(DATA IN THIS EXERCISE begins)
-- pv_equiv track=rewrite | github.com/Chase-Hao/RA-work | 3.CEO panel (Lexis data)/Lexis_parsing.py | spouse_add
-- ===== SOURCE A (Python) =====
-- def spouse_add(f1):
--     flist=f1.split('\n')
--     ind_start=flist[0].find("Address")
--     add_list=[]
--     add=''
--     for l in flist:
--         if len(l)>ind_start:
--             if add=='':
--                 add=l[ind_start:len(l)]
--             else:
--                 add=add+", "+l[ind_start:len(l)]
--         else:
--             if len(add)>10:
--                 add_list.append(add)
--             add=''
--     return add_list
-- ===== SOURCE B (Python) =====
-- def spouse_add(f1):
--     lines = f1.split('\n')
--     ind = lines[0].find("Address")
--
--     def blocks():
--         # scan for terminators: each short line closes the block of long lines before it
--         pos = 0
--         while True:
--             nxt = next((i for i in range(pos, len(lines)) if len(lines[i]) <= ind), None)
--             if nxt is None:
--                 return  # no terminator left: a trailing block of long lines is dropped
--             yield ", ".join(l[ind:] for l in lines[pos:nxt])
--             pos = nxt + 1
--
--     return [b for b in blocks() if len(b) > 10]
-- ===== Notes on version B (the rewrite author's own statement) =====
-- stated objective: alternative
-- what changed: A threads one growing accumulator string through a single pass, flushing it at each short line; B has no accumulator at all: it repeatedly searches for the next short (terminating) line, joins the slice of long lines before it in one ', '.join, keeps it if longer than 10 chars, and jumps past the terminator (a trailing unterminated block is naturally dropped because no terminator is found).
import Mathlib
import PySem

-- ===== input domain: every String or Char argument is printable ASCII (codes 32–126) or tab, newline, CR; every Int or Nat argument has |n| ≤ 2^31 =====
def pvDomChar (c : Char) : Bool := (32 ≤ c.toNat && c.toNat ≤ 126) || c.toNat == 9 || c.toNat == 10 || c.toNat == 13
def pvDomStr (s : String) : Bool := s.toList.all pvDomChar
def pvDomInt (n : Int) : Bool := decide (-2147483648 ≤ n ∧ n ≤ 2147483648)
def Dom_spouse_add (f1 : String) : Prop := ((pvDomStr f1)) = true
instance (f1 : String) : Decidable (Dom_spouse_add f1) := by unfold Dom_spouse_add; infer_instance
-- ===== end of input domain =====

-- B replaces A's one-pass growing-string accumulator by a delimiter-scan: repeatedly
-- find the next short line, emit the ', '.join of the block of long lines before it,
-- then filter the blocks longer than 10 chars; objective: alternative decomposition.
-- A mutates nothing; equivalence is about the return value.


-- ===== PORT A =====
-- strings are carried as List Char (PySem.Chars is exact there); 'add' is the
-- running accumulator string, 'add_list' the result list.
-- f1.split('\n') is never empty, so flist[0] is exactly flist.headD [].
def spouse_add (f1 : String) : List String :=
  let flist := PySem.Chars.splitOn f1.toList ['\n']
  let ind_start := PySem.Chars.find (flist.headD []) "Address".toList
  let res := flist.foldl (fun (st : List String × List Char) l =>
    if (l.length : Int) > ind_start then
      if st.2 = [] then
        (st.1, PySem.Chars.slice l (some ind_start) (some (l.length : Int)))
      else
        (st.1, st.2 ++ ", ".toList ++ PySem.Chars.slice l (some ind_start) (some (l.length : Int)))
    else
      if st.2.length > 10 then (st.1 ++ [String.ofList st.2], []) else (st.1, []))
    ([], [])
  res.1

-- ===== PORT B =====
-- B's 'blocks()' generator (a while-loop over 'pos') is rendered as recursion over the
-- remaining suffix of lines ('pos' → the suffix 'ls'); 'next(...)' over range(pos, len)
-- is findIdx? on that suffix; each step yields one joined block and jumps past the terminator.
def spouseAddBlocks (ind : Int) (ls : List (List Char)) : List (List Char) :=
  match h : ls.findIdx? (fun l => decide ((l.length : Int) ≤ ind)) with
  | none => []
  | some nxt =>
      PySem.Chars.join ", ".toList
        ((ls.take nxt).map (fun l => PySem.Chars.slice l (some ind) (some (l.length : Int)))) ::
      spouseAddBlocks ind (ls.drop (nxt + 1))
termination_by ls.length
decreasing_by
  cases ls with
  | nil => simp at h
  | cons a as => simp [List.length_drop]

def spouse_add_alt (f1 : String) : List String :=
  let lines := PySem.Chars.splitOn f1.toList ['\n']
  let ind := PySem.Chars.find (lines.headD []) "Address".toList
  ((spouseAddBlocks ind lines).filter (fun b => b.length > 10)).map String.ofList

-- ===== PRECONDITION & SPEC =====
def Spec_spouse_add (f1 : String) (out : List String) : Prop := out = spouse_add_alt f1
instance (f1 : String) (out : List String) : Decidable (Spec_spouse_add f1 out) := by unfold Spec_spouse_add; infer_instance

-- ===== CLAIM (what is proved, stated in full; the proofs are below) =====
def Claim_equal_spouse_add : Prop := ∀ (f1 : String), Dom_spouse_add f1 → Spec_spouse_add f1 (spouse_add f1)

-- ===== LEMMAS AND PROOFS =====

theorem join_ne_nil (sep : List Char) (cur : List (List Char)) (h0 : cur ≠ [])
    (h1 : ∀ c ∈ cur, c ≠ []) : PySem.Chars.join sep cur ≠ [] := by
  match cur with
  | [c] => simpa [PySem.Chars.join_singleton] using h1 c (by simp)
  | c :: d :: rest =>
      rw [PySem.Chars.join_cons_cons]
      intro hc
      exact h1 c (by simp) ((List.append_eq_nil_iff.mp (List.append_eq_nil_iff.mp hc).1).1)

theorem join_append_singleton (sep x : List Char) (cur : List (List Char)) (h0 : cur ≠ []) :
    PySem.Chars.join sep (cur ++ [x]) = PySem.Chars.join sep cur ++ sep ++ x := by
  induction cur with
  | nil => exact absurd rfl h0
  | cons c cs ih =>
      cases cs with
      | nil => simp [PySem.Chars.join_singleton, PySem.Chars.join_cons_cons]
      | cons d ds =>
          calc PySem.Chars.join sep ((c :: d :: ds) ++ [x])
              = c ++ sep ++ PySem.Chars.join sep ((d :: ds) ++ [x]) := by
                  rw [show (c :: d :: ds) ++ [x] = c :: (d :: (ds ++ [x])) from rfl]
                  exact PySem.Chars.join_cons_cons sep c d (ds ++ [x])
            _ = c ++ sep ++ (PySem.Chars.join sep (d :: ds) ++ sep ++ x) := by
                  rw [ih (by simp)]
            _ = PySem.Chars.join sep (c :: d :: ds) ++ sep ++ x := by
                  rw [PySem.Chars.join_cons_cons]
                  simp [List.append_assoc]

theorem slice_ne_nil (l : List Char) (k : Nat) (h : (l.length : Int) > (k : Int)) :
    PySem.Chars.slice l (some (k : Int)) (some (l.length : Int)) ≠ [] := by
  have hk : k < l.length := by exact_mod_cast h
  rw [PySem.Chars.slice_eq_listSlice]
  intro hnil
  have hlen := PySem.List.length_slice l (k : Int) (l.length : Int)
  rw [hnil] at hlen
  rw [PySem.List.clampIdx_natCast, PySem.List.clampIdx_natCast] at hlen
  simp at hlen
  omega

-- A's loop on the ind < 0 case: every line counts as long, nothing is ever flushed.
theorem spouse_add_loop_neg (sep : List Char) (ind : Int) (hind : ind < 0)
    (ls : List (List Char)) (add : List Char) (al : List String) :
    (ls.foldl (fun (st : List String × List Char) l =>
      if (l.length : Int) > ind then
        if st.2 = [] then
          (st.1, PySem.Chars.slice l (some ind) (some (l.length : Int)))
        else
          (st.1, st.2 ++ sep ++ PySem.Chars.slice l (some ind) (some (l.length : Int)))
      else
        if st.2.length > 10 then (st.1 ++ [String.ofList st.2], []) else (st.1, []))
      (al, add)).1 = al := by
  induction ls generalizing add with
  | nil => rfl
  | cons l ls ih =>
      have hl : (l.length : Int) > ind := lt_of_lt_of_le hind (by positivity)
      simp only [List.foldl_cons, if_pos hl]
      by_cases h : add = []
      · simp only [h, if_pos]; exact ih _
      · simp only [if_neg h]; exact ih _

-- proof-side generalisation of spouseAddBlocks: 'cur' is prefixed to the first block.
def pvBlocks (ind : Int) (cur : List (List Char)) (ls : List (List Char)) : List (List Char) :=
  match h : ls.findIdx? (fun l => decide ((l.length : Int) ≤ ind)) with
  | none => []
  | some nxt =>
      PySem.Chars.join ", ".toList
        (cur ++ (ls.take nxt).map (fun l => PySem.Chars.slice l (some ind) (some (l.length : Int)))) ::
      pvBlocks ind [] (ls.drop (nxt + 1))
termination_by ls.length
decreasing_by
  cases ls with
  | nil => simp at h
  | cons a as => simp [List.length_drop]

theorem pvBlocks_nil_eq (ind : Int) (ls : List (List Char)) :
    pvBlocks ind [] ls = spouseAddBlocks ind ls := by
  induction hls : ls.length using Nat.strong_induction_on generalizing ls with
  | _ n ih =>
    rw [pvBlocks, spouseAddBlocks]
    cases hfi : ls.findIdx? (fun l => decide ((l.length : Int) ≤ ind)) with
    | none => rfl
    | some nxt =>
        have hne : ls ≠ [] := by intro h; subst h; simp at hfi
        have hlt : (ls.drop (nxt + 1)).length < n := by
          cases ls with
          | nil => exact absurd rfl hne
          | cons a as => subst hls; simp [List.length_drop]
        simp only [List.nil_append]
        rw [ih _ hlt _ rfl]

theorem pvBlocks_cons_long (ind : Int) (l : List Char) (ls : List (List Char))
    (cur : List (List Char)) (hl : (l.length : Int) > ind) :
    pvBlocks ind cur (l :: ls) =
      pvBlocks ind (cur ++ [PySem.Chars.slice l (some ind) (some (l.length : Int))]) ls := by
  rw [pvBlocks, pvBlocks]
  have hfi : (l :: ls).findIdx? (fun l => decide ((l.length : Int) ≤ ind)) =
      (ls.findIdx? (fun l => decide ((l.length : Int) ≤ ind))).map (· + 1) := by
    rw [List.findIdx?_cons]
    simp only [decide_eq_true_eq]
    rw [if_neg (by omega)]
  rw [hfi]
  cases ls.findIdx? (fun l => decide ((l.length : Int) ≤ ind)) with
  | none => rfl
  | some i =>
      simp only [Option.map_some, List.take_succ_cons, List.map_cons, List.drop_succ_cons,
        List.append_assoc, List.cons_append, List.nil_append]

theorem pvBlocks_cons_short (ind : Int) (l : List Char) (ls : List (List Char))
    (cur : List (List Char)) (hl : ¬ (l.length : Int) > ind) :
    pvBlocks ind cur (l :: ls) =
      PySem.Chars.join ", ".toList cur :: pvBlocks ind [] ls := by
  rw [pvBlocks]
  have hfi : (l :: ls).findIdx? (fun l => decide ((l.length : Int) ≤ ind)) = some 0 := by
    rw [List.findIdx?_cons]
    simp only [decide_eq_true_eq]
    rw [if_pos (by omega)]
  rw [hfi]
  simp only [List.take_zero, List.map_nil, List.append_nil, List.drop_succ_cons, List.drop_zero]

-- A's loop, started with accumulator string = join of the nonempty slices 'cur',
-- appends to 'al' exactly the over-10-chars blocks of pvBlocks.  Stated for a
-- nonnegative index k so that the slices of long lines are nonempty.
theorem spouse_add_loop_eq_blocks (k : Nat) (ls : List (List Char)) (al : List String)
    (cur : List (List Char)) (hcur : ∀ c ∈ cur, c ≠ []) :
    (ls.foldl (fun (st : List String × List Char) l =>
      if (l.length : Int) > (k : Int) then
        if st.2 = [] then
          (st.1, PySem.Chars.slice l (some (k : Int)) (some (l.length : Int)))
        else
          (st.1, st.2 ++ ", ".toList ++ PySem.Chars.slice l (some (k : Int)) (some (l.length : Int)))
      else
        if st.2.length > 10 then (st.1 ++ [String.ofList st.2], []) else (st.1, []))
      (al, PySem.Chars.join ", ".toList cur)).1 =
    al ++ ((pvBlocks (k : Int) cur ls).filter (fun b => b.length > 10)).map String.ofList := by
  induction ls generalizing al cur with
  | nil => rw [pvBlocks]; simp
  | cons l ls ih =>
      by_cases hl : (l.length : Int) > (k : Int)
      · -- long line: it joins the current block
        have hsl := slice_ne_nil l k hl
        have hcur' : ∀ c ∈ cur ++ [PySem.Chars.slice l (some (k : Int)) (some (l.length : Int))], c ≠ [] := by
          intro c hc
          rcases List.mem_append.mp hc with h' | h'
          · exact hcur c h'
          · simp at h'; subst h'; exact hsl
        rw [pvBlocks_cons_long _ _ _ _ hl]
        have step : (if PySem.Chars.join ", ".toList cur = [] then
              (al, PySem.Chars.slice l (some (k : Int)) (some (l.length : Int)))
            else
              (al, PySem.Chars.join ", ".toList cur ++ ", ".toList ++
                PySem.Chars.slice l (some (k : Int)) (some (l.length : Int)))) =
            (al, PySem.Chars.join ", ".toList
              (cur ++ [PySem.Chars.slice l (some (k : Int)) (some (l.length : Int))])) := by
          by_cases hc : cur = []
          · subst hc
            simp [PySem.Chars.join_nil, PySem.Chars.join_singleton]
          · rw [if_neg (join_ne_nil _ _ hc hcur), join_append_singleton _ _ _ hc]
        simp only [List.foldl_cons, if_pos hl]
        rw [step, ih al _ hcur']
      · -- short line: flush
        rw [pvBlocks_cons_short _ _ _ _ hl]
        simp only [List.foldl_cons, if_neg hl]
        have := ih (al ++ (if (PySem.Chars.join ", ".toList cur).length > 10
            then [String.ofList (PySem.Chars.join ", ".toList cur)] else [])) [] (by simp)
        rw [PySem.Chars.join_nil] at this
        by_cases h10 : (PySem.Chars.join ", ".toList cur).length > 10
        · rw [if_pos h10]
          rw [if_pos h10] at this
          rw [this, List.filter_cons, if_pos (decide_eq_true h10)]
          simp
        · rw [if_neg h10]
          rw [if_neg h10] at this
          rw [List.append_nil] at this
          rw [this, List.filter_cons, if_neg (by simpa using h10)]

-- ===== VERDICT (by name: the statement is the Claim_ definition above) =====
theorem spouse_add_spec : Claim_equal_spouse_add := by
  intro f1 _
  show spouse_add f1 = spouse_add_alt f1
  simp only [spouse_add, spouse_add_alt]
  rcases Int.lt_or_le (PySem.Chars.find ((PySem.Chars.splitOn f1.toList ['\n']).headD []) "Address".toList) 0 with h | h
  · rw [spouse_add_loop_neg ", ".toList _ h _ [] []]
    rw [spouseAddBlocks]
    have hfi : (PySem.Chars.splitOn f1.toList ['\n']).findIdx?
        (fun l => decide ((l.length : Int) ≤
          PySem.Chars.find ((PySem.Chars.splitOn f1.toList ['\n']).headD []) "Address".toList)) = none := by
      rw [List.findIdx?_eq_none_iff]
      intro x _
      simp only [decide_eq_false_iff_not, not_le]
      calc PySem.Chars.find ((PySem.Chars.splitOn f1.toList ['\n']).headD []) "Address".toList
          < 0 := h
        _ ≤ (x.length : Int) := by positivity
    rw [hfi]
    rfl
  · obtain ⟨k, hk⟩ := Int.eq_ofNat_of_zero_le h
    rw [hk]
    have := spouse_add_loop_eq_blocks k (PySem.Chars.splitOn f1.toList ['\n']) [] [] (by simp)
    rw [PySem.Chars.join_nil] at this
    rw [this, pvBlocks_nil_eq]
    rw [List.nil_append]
(DATA IN THIS EXERCISE ends)
→ **WORK REQUEST**
When you reach the line holding "-- ===== SOURCE B" in the records above, begin reproducing exactly, stop after the line holding "-- stated objective: alternative", and output nothing else.

→ **ANSWER FOR THIS EXERCISE**
-- ===== SOURCE B (Python) =====
-- def spouse_add(f1):
--     lines = f1.split('\n')
--     ind = lines[0].find("Address")
--
--     def blocks():
--         # scan for terminators: each short line closes the block of long lines before it
--         pos = 0
--         while True:
--             nxt = next((i for i in range(pos, len(lines)) if len(lines[i]) <= ind), None)
--             if nxt is None:
--                 return  # no terminator left: a trailing block of long lines is dropped
--             yield ", ".join(l[ind:] for l in lines[pos:nxt])
--             pos = nxt + 1
--
--     return [b for b in blocks() if len(b) > 10]
-- ===== Notes on version B (the rewrite author's own statement) =====
-- stated objective: alternative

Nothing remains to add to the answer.